Pir-piai or Pirpiai is a town in the District of Nowshera in Khyber-Pakhtunkhwa, Pakistan. Its population is around 35,000. 
Pirpiai has a high literacy rate of 92%, compared with Pakistan's average literacy rate of 55%. The village is on GT Road, 8 km from Nowshera Cantonment towards Peshawar. Most of the villagers are working-folk, adding to the work-pool through government service, and self-employment. Substantial number of people from the village are working abroad and adding to national exchequer. The village is rich in producing educated and professional class like engineers, doctors, officers of armed forces, civil servants, professors and so on.

History

Pirpiai is said to have been named after Pir Muhammad Khan of Pirpiai. Pir muhammad khan an Afghan who migrated from Afghanistan and settled in the area. History says that  Pir Muhammad Khan was the son of  Daulat Khan. Daulat Khan was a commander and confidant of Nadir Shah Afshar, the ruler of Iran.

Nadir Shah Afshar, having defeated the Pushtun Hotaki ruler Mir Hussain Hotaki in Herat and Ghazni in 1738, attempted to invade India. After his defeat, Mir Hussain Hotaki agreed to send Pushtun forces with the army of Nadir Shah. There were 12,000 Abdali (Durrani) and 4,000 Pushtun Khilji soldiers in this army. A hamlet of the Dalazak tribe was on the south bank of the Kabul River near present-day Pirpiai. The area along the river was forested at that time. When the Shah's forces reached this area they asked the Dalazak tribe to join their army, but they refused. Nadir Shah then ordered his army to destroy and burn the village, causing the Dalazaks to flee from the area. Nadir Shah awarded the area to  Daulat Khan, his confidant.  Daulat Khan belonged to the Gumoriani also known as the Zmaryani tribe, which is a branch of the Kasi (Pashtun tribe).  Daulat Khan rebuilt the village, but it was later destroyed by flood of River Kabul. Pir Muhammad Khan moved some two and a half miles south and settled with family.

According to the Tareekh-e-Peshawar by Rai Bahadur Munshi Gopal Das, in 1874 there were 52 Hindus and 1502 Muslims living in the village.

Originally Pirpiai acted as a merchant town for passing travelers. It is situated beside the original Sher Shah Suri's Highway, known in modern times as the Grand Trunk Road. The Mughals and their armies often used this route.  Men from the village were recruited by the passing armies. Bahadur Baba was a famous soldier recruited at that time, an older man who fought fiercely and with great skill. When he died fighting for the Mughal armies, the Mughal Emperor sent him back to be buried in his native village of Pirpiai, Baba's last wish.

Education, health and recreation 
Besides many private educational institutions from primary to Intermediate, the village has six Government Primary Schools and three High Schools for both girls and boys. The village owns two Boys Colleges and one Girls College.

Basic healthcare and medical facilities are available 24/7, both at private clinics and at Government hospitals closer to village. CMH and other Govt hospitals are within reach of the village.

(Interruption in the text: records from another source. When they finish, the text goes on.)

-- pv_equiv track=rewrite | github.com/kstrauser/wordle_cheat | wordle_cheat/wordle.py | goodwords
-- ===== SOURCE A (Python) =====
-- def goodwords(words: list[str]) -> list[str]:
--     """Return a sorted list of all unique, valid Wordle answers from the list."""
--
--     return sorted(
--         {
--             word.lower()
--             for word in words
--             if len(word) == 5 and word.isalpha() and word.isascii()
--         }
--     )
-- ===== SOURCE B (Python) =====
-- def goodwords(words: list[str]) -> list[str]:
--     """Return a sorted list of all unique, valid Wordle answers from the list."""
--     cands = []
--     for word in words:
--         if word.isascii() and word.isalpha() and len(word) == 5:
--             cands.append(word.lower())
--     cands.sort()
--     out = []
--     prev = None
--     for word in cands:
--         if word != prev:
--             out.append(word)
--             prev = word
--     return out
-- ===== Notes on version B (the rewrite author's own statement) =====
-- stated objective: alternative
-- what changed: Replaces A's hash-set dedup followed by sorting with sorting the raw lowered candidates first and then one linear pass that keeps an element only when it differs from the previous one (no set anywhere).
import Mathlib
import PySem

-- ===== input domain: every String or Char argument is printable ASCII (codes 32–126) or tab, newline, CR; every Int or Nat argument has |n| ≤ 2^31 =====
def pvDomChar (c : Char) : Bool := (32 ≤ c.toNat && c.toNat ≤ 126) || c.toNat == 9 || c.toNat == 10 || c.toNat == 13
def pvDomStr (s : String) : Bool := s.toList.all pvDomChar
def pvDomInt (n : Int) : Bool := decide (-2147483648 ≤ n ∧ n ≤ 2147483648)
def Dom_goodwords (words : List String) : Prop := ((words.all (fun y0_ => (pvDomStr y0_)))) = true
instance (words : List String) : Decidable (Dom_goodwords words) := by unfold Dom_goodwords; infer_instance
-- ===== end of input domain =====

-- B trades A's hash-set dedup for sort-first then one adjacent-duplicate-dropping pass (alternative decomposition, same cost).

-- str.isascii has no PySem primitive; ported by hand as 'every code point < 128', exact for Python's str.isascii
def pvIsascii (w : String) : Bool := w.toList.all (fun c => c.toNat < 128)

-- A's filter: len(word) == 5 and word.isalpha() and word.isascii()
def pvWordOk (w : String) : Bool :=
  PySem.Str.len w == 5 && PySem.Str.strIsalpha w && pvIsascii w

-- B's filter (B tests in the cheap-first order): word.isascii() and word.isalpha() and len(word) == 5
def pvWordOkB (w : String) : Bool :=
  pvIsascii w && PySem.Str.strIsalpha w && PySem.Str.len w == 5

-- ===== PORT A =====
def goodwords (words : List String) : List String :=
  PySem.List.sorted
    (PySem.Set.ofList ((words.filter pvWordOk).map (fun w => PySem.Str.lower w)))
    (fun x => x) false

-- ===== PORT B =====
def goodwords_alt (words : List String) : List String :=
  let raw := words.foldl
    (fun acc word => if pvWordOkB word then acc ++ [PySem.Str.lower word] else acc) []
  let cands := PySem.List.sorted raw (fun x => x) false
  (cands.foldl
    (fun st word => if st.2 = some word then st else (st.1 ++ [word], some word))
    (([] : List String), (none : Option String))).1

-- ===== PRECONDITION & SPEC =====
def Spec_goodwords (words : List String) (out : List String) : Prop := out = goodwords_alt words
instance (words : List String) (out : List String) : Decidable (Spec_goodwords words out) := by unfold Spec_goodwords; infer_instance

-- ===== CLAIM (what is proved, stated in full; the proofs are below) =====
def Claim_equal_goodwords : Prop := ∀ (words : List String), Dom_goodwords words → Spec_goodwords words (goodwords words)

-- ===== LEMMAS AND PROOFS =====

theorem pvWordOkB_eq (w : String) : pvWordOkB w = pvWordOk w := by
  simp only [pvWordOkB, pvWordOk]
  cases pvIsascii w <;> cases PySem.Str.strIsalpha w <;> cases PySem.Str.len w == 5 <;> rfl

-- B's candidate-collecting loop builds exactly A's filtered-and-lowered list
theorem pvFoldl_collect (ws : List String) (acc : List String) :
    ws.foldl (fun acc word => if pvWordOkB word then acc ++ [PySem.Str.lower word] else acc) acc
      = acc ++ (ws.filter pvWordOk).map (fun w => PySem.Str.lower w) := by
  induction ws generalizing acc with
  | nil => simp
  | cons w t ih =>
    simp only [List.foldl_cons, List.filter_cons, pvWordOkB_eq w]
    by_cases h : pvWordOk w = true
    · rw [if_pos h, if_pos h, ih]; simp
    · rw [if_neg h, if_neg h, ih]

-- recursive description of B's previous-element loop
def pvAdj (p : Option String) : List String → List String
  | [] => []
  | y :: t => if p = some y then pvAdj p t else y :: pvAdj (some y) t

theorem pvFoldl_adj (l : List String) (out : List String) (p : Option String) :
    (l.foldl (fun st word => if st.2 = some word then st else (st.1 ++ [word], some word))
      (out, p)).1 = out ++ pvAdj p l := by
  induction l generalizing out p with
  | nil => simp [pvAdj]
  | cons y t ih =>
    simp only [List.foldl_cons, pvAdj]
    by_cases h : p = some y
    · simp [h, ih]
    · simp [h, ih]

theorem pvAdj_some (s : List String) (x : String)
    (hp : s.Pairwise (· ≤ ·)) (hx : ∀ y ∈ s, x ≤ y) :
    (pvAdj (some x) s).Pairwise (· < ·) ∧ (∀ y, y ∈ pvAdj (some x) s ↔ y ∈ s ∧ y ≠ x) := by
  induction s generalizing x with
  | nil => simp [pvAdj]
  | cons y t ih =>
    rw [List.pairwise_cons] at hp
    by_cases h : x = y
    · subst h
      have := ih x hp.2 hp.1
      simp only [pvAdj, if_true]
      refine ⟨this.1, fun z => ?_⟩
      rw [(this.2 z)]
      constructor
      · rintro ⟨hz, hne⟩; exact ⟨List.mem_cons_of_mem _ hz, hne⟩
      · rintro ⟨hz, hne⟩
        rcases List.mem_cons.mp hz with rfl | hz
        · exact absurd rfl hne
        · exact ⟨hz, hne⟩
    · have hxy : x < y := lt_of_le_of_ne (hx y (List.mem_cons_self)) h
      have := ih y hp.2 hp.1
      have hne : (some x : Option String) ≠ some y := by simp [h]
      simp only [pvAdj, if_neg hne]
      constructor
      · rw [List.pairwise_cons]
        refine ⟨fun z hz => ?_, this.1⟩
        have := (this.2 z).mp hz
        exact lt_of_le_of_ne (hp.1 z this.1) (Ne.symm this.2)
      · intro z
        rw [List.mem_cons, this.2 z, List.mem_cons]
        constructor
        · rintro (rfl | ⟨hz, hne'⟩)
          · exact ⟨Or.inl rfl, ne_of_gt hxy⟩
          · exact ⟨Or.inr hz, ne_of_gt (lt_of_lt_of_le hxy (hp.1 z hz))⟩
        · rintro ⟨rfl | hz, hne'⟩
          · exact Or.inl rfl
          · by_cases hzy : z = y
            · exact Or.inl hzy
            · exact Or.inr ⟨hz, hzy⟩

theorem pvAdj_none (s : List String) (hp : s.Pairwise (· ≤ ·)) :
    (pvAdj none s).Pairwise (· < ·) ∧ (∀ y, y ∈ pvAdj none s ↔ y ∈ s) := by
  cases s with
  | nil => simp [pvAdj]
  | cons y t =>
    rw [List.pairwise_cons] at hp
    have := pvAdj_some t y hp.2 hp.1
    simp only [pvAdj, reduceCtorEq, if_false]
    constructor
    · rw [List.pairwise_cons]
      refine ⟨fun z hz => ?_, this.1⟩
      have := (this.2 z).mp hz
      exact lt_of_le_of_ne (hp.1 z this.1) (Ne.symm this.2)
    · intro z
      rw [List.mem_cons, this.2 z, List.mem_cons]
      constructor
      · rintro (rfl | ⟨hz, _⟩)
        · exact Or.inl rfl
        · exact Or.inr hz
      · rintro (rfl | hz)
        · exact Or.inl rfl
        · by_cases hzy : z = y
          · exact Or.inl hzy
          · exact Or.inr ⟨hz, hzy⟩

theorem pvMain (ys : List String) :
    PySem.List.sorted (PySem.Set.ofList ys) (fun x => x) false
      = pvAdj none (PySem.List.sorted ys (fun x => x) false) := by
  have hp : (PySem.List.sorted ys (fun x => x) false).Pairwise (· ≤ ·) :=
    PySem.List.sorted_pairwise ys (fun x => x)
  obtain ⟨hlt, hmem⟩ := pvAdj_none _ hp
  apply PySem.List.sorted_eq_of_perm_of_pairwise_lt
  · rw [List.perm_ext_iff_of_nodup (hlt.imp ne_of_lt) (PySem.Set.nodup_ofList _)]
    intro a
    rw [hmem a, PySem.List.mem_sorted, PySem.Set.mem_ofList]
  · exact hlt

-- ===== VERDICT (by name: the statement is the Claim_ definition above) =====
theorem goodwords_spec : Claim_equal_goodwords := by
  intro words _
  show goodwords words = goodwords_alt words
  unfold goodwords goodwords_alt
  rw [pvFoldl_collect, List.nil_append, pvFoldl_adj, List.nil_append, pvMain]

Cricket, Soccer, Volleyball and Badminton are popular sports in Pirpiai. The village has a  park with lakes 1 km away on the Grand Trunk Road.

Miscellany
Pirpiai, for so long, was known as Small England (chotta wilayat) due to its high rate of literacy and development. The village is divided into smaller sectors known as "Mohallah", a few of which are: Miskeen Khail, Qamar khail, Baba Khail, Sadri Khail, Tapu Khail, Jan abad, Babar, New Miskeen Khail, Zar Muhammad Khail, Mandoori etc. Pirpiai has more than 35 mosques within its own Mohallahs. Each Mohallah has at least two mosques.

The village has a bank, a post office, a railway station and a sanctioned dry port. Facilities such as electricity, gas, water, sewage, landline telephone, and internet are available along with cellular mobile phone services. All five mobile operators of Pakistan have their towers installed in the village. Notable British generals including General Sir Douglas Gracey, Sir George Roos-Keppel are said to have visited the village, invited by one of the known villager named Col. Mir Haider Khan  78 people from Pirpiai took part in the First World War as soldiers in the Indian Army. Pirpiai is one of the few villages in Pakistan that has an official plaque commemorating its First World War contribution.